-- pv_equiv track=rewrite | github.com/Xander-Bruce/ITSC-3155-modules-1-and-2 | Exercise_02.py | string_to_lowerUpper
-- ===== SOURCE A (Python) =====
-- def string_to_lowerUpper(a : str) -> str:
--     lower = []
--     upper = []
--     other = []
--     final : str = ""
--
--     # For every character in the string
--     for x in a:
--
--         if x.islower():
--             lower.append(x)
--
--         elif x.isupper():
--             upper.append(x)
--
--         elif not x.isspace():
--             other.append(x)
--         #Anything else is a space
--
--     #Adding in the characters in the order, lower case, upper case, and any other character
--     for y in lower:
--         final += y
--
--     for w in upper:
--         final += w
--
--     for z in other:
--         final += z
--
--     return final
-- ===== SOURCE B (Python) =====
-- def string_to_lowerUpper(a : str) -> str:
--     chars = [x for x in a if not x.isspace()]
--     chars.sort(key=lambda x: 0 if x.islower() else (1 if x.isupper() else 2))
--     return "".join(chars)
-- ===== Notes on version B (the rewrite author's own statement) =====
-- stated objective: idiomatic
-- what changed: Replaces the three-bucket partition with explicit append loops by one filter of non-whitespace characters followed by a stable key-sort (islower->0, isupper->1, else->2) and a join; stability preserves per-bucket order.
import Mathlib
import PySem

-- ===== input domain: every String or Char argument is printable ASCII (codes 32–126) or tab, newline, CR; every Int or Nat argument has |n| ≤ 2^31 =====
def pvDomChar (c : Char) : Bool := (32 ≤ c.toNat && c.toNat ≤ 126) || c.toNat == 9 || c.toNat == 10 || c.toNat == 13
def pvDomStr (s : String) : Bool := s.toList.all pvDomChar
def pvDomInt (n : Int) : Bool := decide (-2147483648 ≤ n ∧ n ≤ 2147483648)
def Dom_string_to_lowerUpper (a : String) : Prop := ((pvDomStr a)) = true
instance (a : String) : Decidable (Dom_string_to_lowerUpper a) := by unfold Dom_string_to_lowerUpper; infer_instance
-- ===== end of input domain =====

-- B replaces A's three-bucket partition-and-concatenate with a filter of the
-- non-whitespace characters followed by one stable key-sort (islower→0, isupper→1, else→2).

-- ===== PORT A =====
-- the body of A's first for-loop (the elif chain), acting on the (lower, upper, other) state
def pvStepA (s : List Char × List Char × List Char) (x : Char) :
    List Char × List Char × List Char :=
  if PySem.Chars.islower x then (s.1 ++ [x], s.2.1, s.2.2)
  else if PySem.Chars.isupper x then (s.1, s.2.1 ++ [x], s.2.2)
  else if !(PySem.Chars.isspace x) then (s.1, s.2.1, s.2.2 ++ [x])
  else s

def string_to_lowerUpper (a : String) : String :=
  let t := a.toList.foldl pvStepA ([], [], [])
  -- final += y / += w / += z, one character at a time (built as List Char; String.ofList at the end)
  let f1 := t.1.foldl (fun acc y => acc ++ [y]) ([] : List Char)
  let f2 := t.2.1.foldl (fun acc w => acc ++ [w]) f1
  let f3 := t.2.2.foldl (fun acc z => acc ++ [z]) f2
  String.ofList f3

-- ===== PORT B =====
-- B's sort key: 0 if x.islower() else (1 if x.isupper() else 2)
def pvKeyB (c : Char) : Int :=
  if PySem.Chars.islower c then 0 else if PySem.Chars.isupper c then 1 else 2

def string_to_lowerUpper_alt (a : String) : String :=
  String.ofList (PySem.List.sorted
    (a.toList.filter (fun x => !(PySem.Chars.isspace x))) pvKeyB false)

-- ===== PRECONDITION & SPEC =====
def Spec_string_to_lowerUpper (a : String) (out : String) : Prop := out = string_to_lowerUpper_alt a
instance (a : String) (out : String) : Decidable (Spec_string_to_lowerUpper a out) := by unfold Spec_string_to_lowerUpper; infer_instance

-- ===== CLAIM (what is proved, stated in full; the proofs are below) =====
def Claim_equal_string_to_lowerUpper : Prop := ∀ (a : String), Dom_string_to_lowerUpper a → Spec_string_to_lowerUpper a (string_to_lowerUpper a)

-- ===== LEMMAS AND PROOFS =====

-- character-class facts used to align the two predicates
lemma lower_not_space (c : Char) (h : PySem.Chars.islower c = true) :
    PySem.Chars.isspace c = false := by
  simp only [PySem.Chars.islower, Bool.and_eq_true, decide_eq_true_eq, Char.le_def,
    UInt32.le_iff_toNat_le] at h
  have e1 : ('a'.val.toNat) = 97 := rfl
  have e2 : ('z'.val.toNat) = 122 := rfl
  simp only [PySem.Chars.isspace, Char.toNat, Bool.or_eq_false_iff, Bool.and_eq_false_iff,
    decide_eq_false_iff_not]
  omega

lemma upper_not_space (c : Char) (h : PySem.Chars.isupper c = true) :
    PySem.Chars.isspace c = false := by
  simp only [PySem.Chars.isupper, Bool.and_eq_true, decide_eq_true_eq, Char.le_def,
    UInt32.le_iff_toNat_le] at h
  have e1 : ('A'.val.toNat) = 65 := rfl
  have e2 : ('Z'.val.toNat) = 90 := rfl
  simp only [PySem.Chars.isspace, Char.toNat, Bool.or_eq_false_iff, Bool.and_eq_false_iff,
    decide_eq_false_iff_not]
  omega

-- A's loop state after any prefix: the three filters appended to the incoming state
lemma foldl_stepA (xs : List Char) (l u o : List Char) :
    xs.foldl pvStepA (l, u, o) =
      (l ++ xs.filter (fun c => PySem.Chars.islower c),
       u ++ xs.filter (fun c => !PySem.Chars.islower c && PySem.Chars.isupper c),
       o ++ xs.filter (fun c => !PySem.Chars.islower c && !PySem.Chars.isupper c
              && !PySem.Chars.isspace c)) := by
  induction xs generalizing l u o with
  | nil => simp
  | cons x xs ih =>
    simp only [List.foldl_cons, pvStepA]
    by_cases h1 : PySem.Chars.islower x
    · simp [h1, ih]
    · by_cases h2 : PySem.Chars.isupper x
      · simp [h1, h2, ih]
      · by_cases h3 : PySem.Chars.isspace x
        · simp [h1, h2, h3, ih]
        · simp [h1, h2, h3, ih]

-- inserting past a block no element of which triggers `before`
lemma insertBy_skip {α : Type} (before : α → α → Bool) (x : α) (L R : List α)
    (h : ∀ y ∈ L, before x y = false) :
    PySem.List.insertBy before x (L ++ R) = L ++ PySem.List.insertBy before x R := by
  induction L with
  | nil => simp
  | cons y ys ih =>
    have hy : before x y = false := h y (by simp)
    cases R with
    | nil =>
      simp only [List.append_nil] at *
      simp [PySem.List.insertBy, hy, ih (fun z hz => h z (by simp [hz]))]
    | cons r rs =>
      simp [PySem.List.insertBy, hy, ih (fun z hz => h z (by simp [hz]))]

-- inserting before a block every element of which triggers `before`
lemma insertBy_front {α : Type} (before : α → α → Bool) (x : α) (R : List α)
    (h : ∀ y ∈ R, before x y = true) :
    PySem.List.insertBy before x R = x :: R := by
  cases R with
  | nil => simp [PySem.List.insertBy]
  | cons y ys => simp [PySem.List.insertBy, h y (by simp)]

-- stable sort under the 3-valued key = the three key-buckets concatenated in order
lemma sorted_key3 (xs : List Char) :
    PySem.List.sorted xs pvKeyB false =
      xs.filter (fun c => pvKeyB c == 0) ++ xs.filter (fun c => pvKeyB c == 1)
        ++ xs.filter (fun c => pvKeyB c == 2) := by
  induction xs using List.reverseRecOn with
  | nil => rfl
  | append_singleton xs x ih =>
    have hk : pvKeyB x = 0 ∨ pvKeyB x = 1 ∨ pvKeyB x = 2 := by
      unfold pvKeyB; split_ifs <;> simp
    have hsort : PySem.List.sorted (xs ++ [x]) pvKeyB false =
        PySem.List.insertBy (fun a b => decide (pvKeyB a < pvKeyB b)) x
          (PySem.List.sorted xs pvKeyB false) := by
      rw [PySem.List.sorted_eq_foldl_insertBy, PySem.List.sorted_eq_foldl_insertBy,
        List.foldl_append]
      rfl
    have h0 : ∀ y ∈ xs.filter (fun c => pvKeyB c == 0), pvKeyB y = 0 := by
      intro y hy; simpa using (List.mem_filter.mp hy).2
    have h1 : ∀ y ∈ xs.filter (fun c => pvKeyB c == 1), pvKeyB y = 1 := by
      intro y hy; simpa using (List.mem_filter.mp hy).2
    have h2 : ∀ y ∈ xs.filter (fun c => pvKeyB c == 2), pvKeyB y = 2 := by
      intro y hy; simpa using (List.mem_filter.mp hy).2
    rw [hsort, ih]
    rcases hk with hx | hx | hx
    · rw [List.append_assoc,
        insertBy_skip _ _ _ _ (by intro y hy; simp [h0 y hy, hx]),
        insertBy_front _ _ _ (by
          intro y hy
          rcases List.mem_append.mp hy with hy | hy
          · simp [h1 y hy, hx]
          · simp [h2 y hy, hx])]
      simp [List.filter_append, hx]
    · rw [insertBy_skip _ _ _ _ (by
          intro y hy
          rcases List.mem_append.mp hy with hy | hy
          · simp [h0 y hy, hx]
          · simp [h1 y hy, hx]),
        insertBy_front _ _ _ (by intro y hy; simp [h2 y hy, hx])]
      simp [List.filter_append, hx]
    · rw [PySem.List.insertBy_of_forall_not_before _ _ _ (by
          intro y hy
          rcases List.mem_append.mp hy with hy | hy
          · rcases List.mem_append.mp hy with hy | hy
            · simp [h0 y hy, hx]
            · simp [h1 y hy, hx]
          · simp [h2 y hy, hx])]
      simp [List.filter_append, hx]

-- the three B-buckets coincide with A's three filters
lemma bucket0 (xs : List Char) :
    (xs.filter (fun x => !PySem.Chars.isspace x)).filter (fun c => pvKeyB c == 0) =
      xs.filter (fun c => PySem.Chars.islower c) := by
  rw [List.filter_filter]
  apply List.filter_congr
  intro c _
  unfold pvKeyB
  by_cases h : PySem.Chars.islower c
  · simp [h, lower_not_space c h]
  · by_cases h2 : PySem.Chars.isupper c <;> simp [h, h2]

lemma bucket1 (xs : List Char) :
    (xs.filter (fun x => !PySem.Chars.isspace x)).filter (fun c => pvKeyB c == 1) =
      xs.filter (fun c => !PySem.Chars.islower c && PySem.Chars.isupper c) := by
  rw [List.filter_filter]
  apply List.filter_congr
  intro c _
  unfold pvKeyB
  by_cases h : PySem.Chars.islower c
  · simp [h]
  · by_cases h2 : PySem.Chars.isupper c
    · simp [h, h2, upper_not_space c h2]
    · simp [h, h2]

lemma bucket2 (xs : List Char) :
    (xs.filter (fun x => !PySem.Chars.isspace x)).filter (fun c => pvKeyB c == 2) =
      xs.filter (fun c => !PySem.Chars.islower c && !PySem.Chars.isupper c
        && !PySem.Chars.isspace c) := by
  rw [List.filter_filter]
  apply List.filter_congr
  intro c _
  unfold pvKeyB
  by_cases h : PySem.Chars.islower c
  · simp [h]
  · by_cases h2 : PySem.Chars.isupper c <;> simp [h, h2]

-- ===== VERDICT (by name: the statement is the Claim_ definition above) =====
theorem string_to_lowerUpper_spec : Claim_equal_string_to_lowerUpper := by
  intro a _
  show string_to_lowerUpper a = string_to_lowerUpper_alt a
  unfold string_to_lowerUpper string_to_lowerUpper_alt
  rw [foldl_stepA, sorted_key3, bucket0, bucket1, bucket2]
  simp only [PySem.List.foldl_append_singleton, List.nil_append, List.append_assoc]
+++
Your output should be the listing's lines, exact and complete, from its first line to the line that contains "-- ===== SOURCE B", inclusive.

_Task answer_
-- pv_equiv track=rewrite | github.com/Xander-Bruce/ITSC-3155-modules-1-and-2 | Exercise_02.py | string_to_lowerUpper
-- ===== SOURCE A (Python) =====
-- def string_to_lowerUpper(a : str) -> str:
--     lower = []
--     upper = []
--     other = []
--     final : str = ""
--
--     # For every character in the string
--     for x in a:
--
--         if x.islower():
--             lower.append(x)
--
--         elif x.isupper():
--             upper.append(x)
--
--         elif not x.isspace():
--             other.append(x)
--         #Anything else is a space
--
--     #Adding in the characters in the order, lower case, upper case, and any other character
--     for y in lower:
--         final += y
--
--     for w in upper:
--         final += w
--
--     for z in other:
--         final += z
--
--     return final
-- ===== SOURCE B (Python) =====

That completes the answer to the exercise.